Low Dose Acetaminophen Induces Reversible Mitochondrial Dysfunction Associated with Transient c-Jun N-Terminal Kinase Activation in Mouse Liver

Acetaminophen (APAP) overdose causes hepatotoxicity involving mitochondrial dysfunction and c-jun N-terminal kinase (JNK) activation. Because the safe limit of APAP dosing is controversial, our aim was to evaluate the role of the mitochondrial permeability transition (MPT) and JNK in mitochondrial dysfunction after APAP dosing considered nontoxic by criteria of serum alanine aminotransferase (ALT) release and histological necrosis in vivo. C57BL/6 mice were given APAP with and without the MPT inhibitor, N-methyl-4-isoleucine cyclosporin (NIM811), or the JNK inhibitor, SP600125. Fat droplet formation, cell viability, and mitochondrial function in vivo were monitored by intravital multiphoton microscopy. Serum ALT, liver histology, total JNK, and activated phospho(p)JNK were also assessed. High APAP (300 mg/kg) caused ALT release, necrosis, irreversible mitochondrial dysfunction, and hepatocellular death. By contrast, lower APAP (150 mg/kg) caused reversible mitochondrial dysfunction and fat droplet formation in hepatocytes without ALT release or necrosis. Mitochondrial protein N-acetyl-p-benzoquinone imine adducts correlated with early JNK activation, but irreversible mitochondrial depolarization and necrosis at high dose were associated with sustained JNK activation and translocation to mitochondria.

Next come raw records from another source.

-- pv_equiv track=rewrite | github.com/manav1513/DSA-180-days | Day 8/2.py | rent
-- ===== SOURCE A (Python) =====
-- def rent(a):
--     b = []
--     z = len(a)
--     for i in range(z):
--         for j in range(i+1, z):
--             for k in range(j+1, z):
--                 if a[i] + a[j] + a[k] == 0:
--                     if [a[i], a[j], a[k]] not in b:
--                         b.append([a[i], a[j], a[k]])
--     return b
-- ===== SOURCE B (Python) =====
-- def rent(a):
--     res = []
--     n = len(a)
--     for i in range(n):
--         cnt = {}
--         for v in a[i+1:]:
--             cnt[v] = cnt.get(v, 0) + 1
--         for j in range(i + 1, n):
--             cnt[a[j]] = cnt[a[j]] - 1   # cnt now counts values at indices > j
--             c = -(a[i] + a[j])
--             if cnt.get(c, 0) > 0:
--                 t = [a[i], a[j], c]
--                 if t not in res:
--                     res.append(t)
--     return res
-- ===== Notes on version B (the rewrite author's own statement) =====
-- stated objective: faster
-- what changed: The innermost k-scan is replaced by a per-i count dictionary of the suffix a[i+1:], decremented as j advances, so the third element is found by an O(1) hash lookup of -(a[i]+a[j]) instead of a scan.
import Mathlib
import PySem

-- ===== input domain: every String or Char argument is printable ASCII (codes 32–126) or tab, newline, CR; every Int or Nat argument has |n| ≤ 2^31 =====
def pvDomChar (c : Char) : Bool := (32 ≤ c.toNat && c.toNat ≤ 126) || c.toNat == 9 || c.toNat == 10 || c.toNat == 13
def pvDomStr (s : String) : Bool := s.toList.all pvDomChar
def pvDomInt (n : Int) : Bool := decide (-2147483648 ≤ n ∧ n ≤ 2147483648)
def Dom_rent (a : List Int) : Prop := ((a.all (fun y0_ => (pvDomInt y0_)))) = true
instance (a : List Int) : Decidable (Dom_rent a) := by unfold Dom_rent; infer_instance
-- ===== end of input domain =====

-- B replaces A's innermost k-scan by a per-i count dictionary of the suffix, decremented as j
-- advances, looking up the needed third value -(a[i]+a[j]) directly (objective: faster).

-- ===== PORT A =====
def rent (a : List Int) : List (List Int) :=
  let z : Int := a.length
  (PySem.List.pyRange 0 z 1).foldl (fun b i =>
    (PySem.List.pyRange (i+1) z 1).foldl (fun b j =>
      (PySem.List.pyRange (j+1) z 1).foldl (fun b k =>
        if PySem.List.pyGetD a i 0 + PySem.List.pyGetD a j 0 + PySem.List.pyGetD a k 0 = 0 then
          if [PySem.List.pyGetD a i 0, PySem.List.pyGetD a j 0, PySem.List.pyGetD a k 0] ∈ b then b
          else b ++ [[PySem.List.pyGetD a i 0, PySem.List.pyGetD a j 0, PySem.List.pyGetD a k 0]]
        else b) b) b) []

-- ===== PORT B =====
def rent_alt (a : List Int) : List (List Int) :=
  let n : Int := a.length
  (PySem.List.pyRange 0 n 1).foldl (fun res i =>
    -- cnt = counts of the values of a[i+1:]
    let cnt0 : PySem.Dict Int Int :=
      (PySem.List.slice a (some (i+1)) none).foldl
        (fun d v => d.insert v (d.getD v 0 + 1)) PySem.Dict.empty
    ((PySem.List.pyRange (i+1) n 1).foldl (fun st j =>
      -- cnt[a[j]] -= 1 : the key is always present here, so insert is exact
      if 0 < (st.2.insert (PySem.List.pyGetD a j 0) (st.2.getD (PySem.List.pyGetD a j 0) 0 - 1)).getD
          (-(PySem.List.pyGetD a i 0 + PySem.List.pyGetD a j 0)) 0 then
        if [PySem.List.pyGetD a i 0, PySem.List.pyGetD a j 0,
            -(PySem.List.pyGetD a i 0 + PySem.List.pyGetD a j 0)] ∈ st.1 then
          (st.1, st.2.insert (PySem.List.pyGetD a j 0) (st.2.getD (PySem.List.pyGetD a j 0) 0 - 1))
        else
          (st.1 ++ [[PySem.List.pyGetD a i 0, PySem.List.pyGetD a j 0,
              -(PySem.List.pyGetD a i 0 + PySem.List.pyGetD a j 0)]],
            st.2.insert (PySem.List.pyGetD a j 0) (st.2.getD (PySem.List.pyGetD a j 0) 0 - 1))
      else (st.1, st.2.insert (PySem.List.pyGetD a j 0) (st.2.getD (PySem.List.pyGetD a j 0) 0 - 1)))
      (res, cnt0)).1) []

-- ===== PRECONDITION & SPEC =====
def Spec_rent (a : List Int) (out : List (List Int)) : Prop := out = rent_alt a
instance (a : List Int) (out : List (List Int)) : Decidable (Spec_rent a out) := by unfold Spec_rent; infer_instance

-- ===== CLAIM (what is proved, stated in full; the proofs are below) =====
def Claim_equal_rent : Prop := ∀ (a : List Int), Dom_rent a → Spec_rent a (rent a)

-- ===== LEMMAS AND PROOFS =====

-- A's innermost k-loop in closed form: it appends [x, y, -(x+y)] iff -(x+y) occurs among a[m:]
-- and the triple is not already in b.
theorem rent_inner_closed (a : List Int) (x y : Int) :
    ∀ (n : Nat) (m : Int), 0 ≤ m → (a.length : Int) - m ≤ n → ∀ (b : List (List Int)),
    (PySem.List.pyRange m (a.length : Int) 1).foldl (fun b k =>
        if x + y + PySem.List.pyGetD a k 0 = 0 then
          if [x, y, PySem.List.pyGetD a k 0] ∈ b then b
          else b ++ [[x, y, PySem.List.pyGetD a k 0]]
        else b) b
    = if -(x+y) ∈ a.drop m.toNat ∧ [x, y, -(x+y)] ∉ b then b ++ [[x, y, -(x+y)]] else b := by
  intro n
  induction n with
  | zero =>
    intro m hm hn b
    rw [PySem.List.pyRange_one_eq_nil (by omega)]
    have hd : a.drop m.toNat = [] := List.drop_eq_nil_of_le (by omega)
    simp [hd]
  | succ n ih =>
    intro m hm hn b
    by_cases hlt : m < (a.length : Int)
    · rw [PySem.List.pyRange_one_cons hlt]
      have hmem : m.toNat < a.length := by omega
      have hget : PySem.List.pyGetD a m 0 = a[m.toNat] :=
        PySem.List.pyGetD_eq_getElem a 0 hm (by omega)
      have hdrop : a.drop m.toNat = a[m.toNat] :: a.drop (m.toNat + 1) :=
        List.drop_eq_getElem_cons hmem
      have htn : (m + 1).toNat = m.toNat + 1 := by omega
      simp only [List.foldl_cons, hget]
      by_cases hc : a[m.toNat] = -(x+y)
      · have hcond : x + y + a[m.toNat] = 0 := by omega
        rw [if_pos hcond]
        by_cases hb : [x, y, a[m.toNat]] ∈ b
        · rw [if_pos hb, ih (m+1) (by omega) (by omega) b]
          rw [hc] at hb
          have h1 : ¬(-(x+y) ∈ a.drop (m+1).toNat ∧ [x, y, -(x+y)] ∉ b) := fun h => h.2 hb
          have h2 : ¬(-(x+y) ∈ a.drop m.toNat ∧ [x, y, -(x+y)] ∉ b) := fun h => h.2 hb
          rw [if_neg h1, if_neg h2]
        · rw [if_neg hb, ih (m+1) (by omega) (by omega) (b ++ [[x, y, a[m.toNat]]])]
          rw [hc] at hb ⊢
          have hmemb : [x, y, -(x+y)] ∈ b ++ [[x, y, -(x+y)]] := by simp
          have h1 : ¬(-(x+y) ∈ a.drop (m+1).toNat ∧
              [x, y, -(x+y)] ∉ b ++ [[x, y, -(x+y)]]) := fun h => h.2 hmemb
          have hin : -(x+y) ∈ a.drop m.toNat := by
            rw [hdrop, hc]; exact List.mem_cons_self
          rw [if_neg h1, if_pos ⟨hin, hb⟩]
      · have hcond : ¬(x + y + a[m.toNat] = 0) := by omega
        rw [if_neg hcond, ih (m+1) (by omega) (by omega) b, htn]
        have hiff : (-(x+y) ∈ a.drop (m.toNat + 1)) ↔ (-(x+y) ∈ a.drop m.toNat) := by
          rw [hdrop]
          constructor
          · exact fun h => List.mem_cons_of_mem _ h
          · intro h
            rcases List.mem_cons.mp h with h1 | h2
            · exact absurd h1.symm hc
            · exact h2
        simp only [hiff]
    · rw [PySem.List.pyRange_one_eq_nil (by omega)]
      have hd : a.drop m.toNat = [] := List.drop_eq_nil_of_le (by omega)
      simp [hd]

-- B's j-loop tracks A's middle loop: if cnt counts the values of a[j:], the two folds
-- produce the same result list.
theorem rent_mid_eq (a : List Int) (x : Int) :
    ∀ (n : Nat) (j : Int), 0 ≤ j → (a.length : Int) - j ≤ n →
    ∀ (b : List (List Int)) (cnt : PySem.Dict Int Int),
    (∀ v, cnt.getD v 0 = ((a.drop j.toNat).count v : Int)) →
    ((PySem.List.pyRange j (a.length : Int) 1).foldl (fun st j =>
      if 0 < (st.2.insert (PySem.List.pyGetD a j 0) (st.2.getD (PySem.List.pyGetD a j 0) 0 - 1)).getD
          (-(x + PySem.List.pyGetD a j 0)) 0 then
        if [x, PySem.List.pyGetD a j 0, -(x + PySem.List.pyGetD a j 0)] ∈ st.1 then
          (st.1, st.2.insert (PySem.List.pyGetD a j 0) (st.2.getD (PySem.List.pyGetD a j 0) 0 - 1))
        else
          (st.1 ++ [[x, PySem.List.pyGetD a j 0, -(x + PySem.List.pyGetD a j 0)]],
            st.2.insert (PySem.List.pyGetD a j 0) (st.2.getD (PySem.List.pyGetD a j 0) 0 - 1))
      else (st.1, st.2.insert (PySem.List.pyGetD a j 0) (st.2.getD (PySem.List.pyGetD a j 0) 0 - 1)))
      (b, cnt)).1
    = (PySem.List.pyRange j (a.length : Int) 1).foldl (fun b j =>
        (PySem.List.pyRange (j+1) (a.length : Int) 1).foldl (fun b k =>
          if x + PySem.List.pyGetD a j 0 + PySem.List.pyGetD a k 0 = 0 then
            if [x, PySem.List.pyGetD a j 0, PySem.List.pyGetD a k 0] ∈ b then b
            else b ++ [[x, PySem.List.pyGetD a j 0, PySem.List.pyGetD a k 0]]
          else b) b) b := by
  intro n
  induction n with
  | zero =>
    intro j hj hn b cnt hcnt
    rw [PySem.List.pyRange_one_eq_nil (by omega)]
    simp
  | succ n ih =>
    intro j hj hn b cnt hcnt
    by_cases hlt : j < (a.length : Int)
    · rw [PySem.List.pyRange_one_cons hlt]
      have hmem : j.toNat < a.length := by omega
      have hget : PySem.List.pyGetD a j 0 = a[j.toNat] :=
        PySem.List.pyGetD_eq_getElem a 0 hj (by omega)
      have hdrop : a.drop j.toNat = a[j.toNat] :: a.drop (j.toNat + 1) :=
        List.drop_eq_getElem_cons hmem
      have htn : (j + 1).toNat = j.toNat + 1 := by omega
      -- the decremented dictionary counts the values of a[j+1:]
      have hcnt' : ∀ v, ((cnt.insert (PySem.List.pyGetD a j 0)
            (cnt.getD (PySem.List.pyGetD a j 0) 0 - 1)).getD v 0)
          = ((a.drop (j+1).toNat).count v : Int) := by
        intro v
        rw [htn]
        by_cases hv : v = PySem.List.pyGetD a j 0
        · rw [hv, PySem.Dict.getD_insert_self, hcnt, hget, hdrop, List.count_cons_self]
          push_cast; ring
        · rw [PySem.Dict.getD_insert_of_ne _ _ _ hv, hcnt]
          rw [hget] at hv
          rw [hdrop, List.count_cons_of_ne (Ne.symm hv)]
      simp only [List.foldl_cons]
      rw [rent_inner_closed a x (PySem.List.pyGetD a j 0) a.length (j+1) (by omega) (by omega) b]
      rw [hcnt']
      by_cases hin : -(x + PySem.List.pyGetD a j 0) ∈ a.drop (j+1).toNat
      · have h1 : (0:Int) < ((a.drop (j+1).toNat).count (-(x + PySem.List.pyGetD a j 0)) : Int) := by
          exact_mod_cast List.count_pos_iff.mpr hin
        rw [if_pos h1]
        by_cases hb : [x, PySem.List.pyGetD a j 0, -(x + PySem.List.pyGetD a j 0)] ∈ b
        · rw [if_pos hb, if_neg (fun h => h.2 hb : ¬(_ ∈ a.drop (j+1).toNat ∧ _ ∉ b))]
          exact ih (j+1) (by omega) (by omega) b _ hcnt'
        · rw [if_neg hb, if_pos ⟨hin, hb⟩]
          exact ih (j+1) (by omega) (by omega) _ _ hcnt'
      · have h1 : ¬((0:Int) < ((a.drop (j+1).toNat).count (-(x + PySem.List.pyGetD a j 0)) : Int)) := by
          have := List.count_eq_zero.mpr hin
          omega
        rw [if_neg h1, if_neg (fun h => hin h.1 : ¬(_ ∈ a.drop (j+1).toNat ∧ _ ∉ b))]
        exact ih (j+1) (by omega) (by omega) b _ hcnt'
    · rw [PySem.List.pyRange_one_eq_nil (by omega)]
      simp

-- ===== VERDICT (by name: the statement is the Claim_ definition above) =====
theorem rent_spec : Claim_equal_rent := by
  intro a _
  unfold Spec_rent
  simp only [rent, rent_alt]
  apply PySem.List.foldl_congr_mem
  intro acc i hi
  have hi0 : 0 ≤ i := (PySem.List.mem_pyRange_one.mp hi).1
  have hcnt0 : ∀ v, (((PySem.List.slice a (some (i+1)) none).foldl
      (fun d v => d.insert v (d.getD v 0 + 1)) PySem.Dict.empty).getD v 0)
      = ((a.drop (i+1).toNat).count v : Int) := by
    intro v
    rw [PySem.Dict.foldl_insert_getD_add_one_eq_counter, PySem.Dict.getD_counter,
      PySem.List.slice_from a (by omega : (0:Int) ≤ i+1)]
  exact (rent_mid_eq a (PySem.List.pyGetD a i 0) a.length (i+1) (by omega) (by omega) acc _ hcnt0).symm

NIM811 prevented cell death and/or mitochondrial depolarization after both high and low dose APAP. After low dose, SP600125 decreased mitochondrial depolarization. In conclusion, low dose APAP produces reversible MPT-dependent mitochondrial dysfunction and steatosis in hepatocytes without causing ALT release or necrosis, whereas high dose leads to irreversible mitochondrial dysfunction and cell death associated with sustained JNK activation. Thus, nontoxic APAP has the potential to cause transient mitochondrial dysfunction that may synergize with other stresses to promote liver damage and steatosis.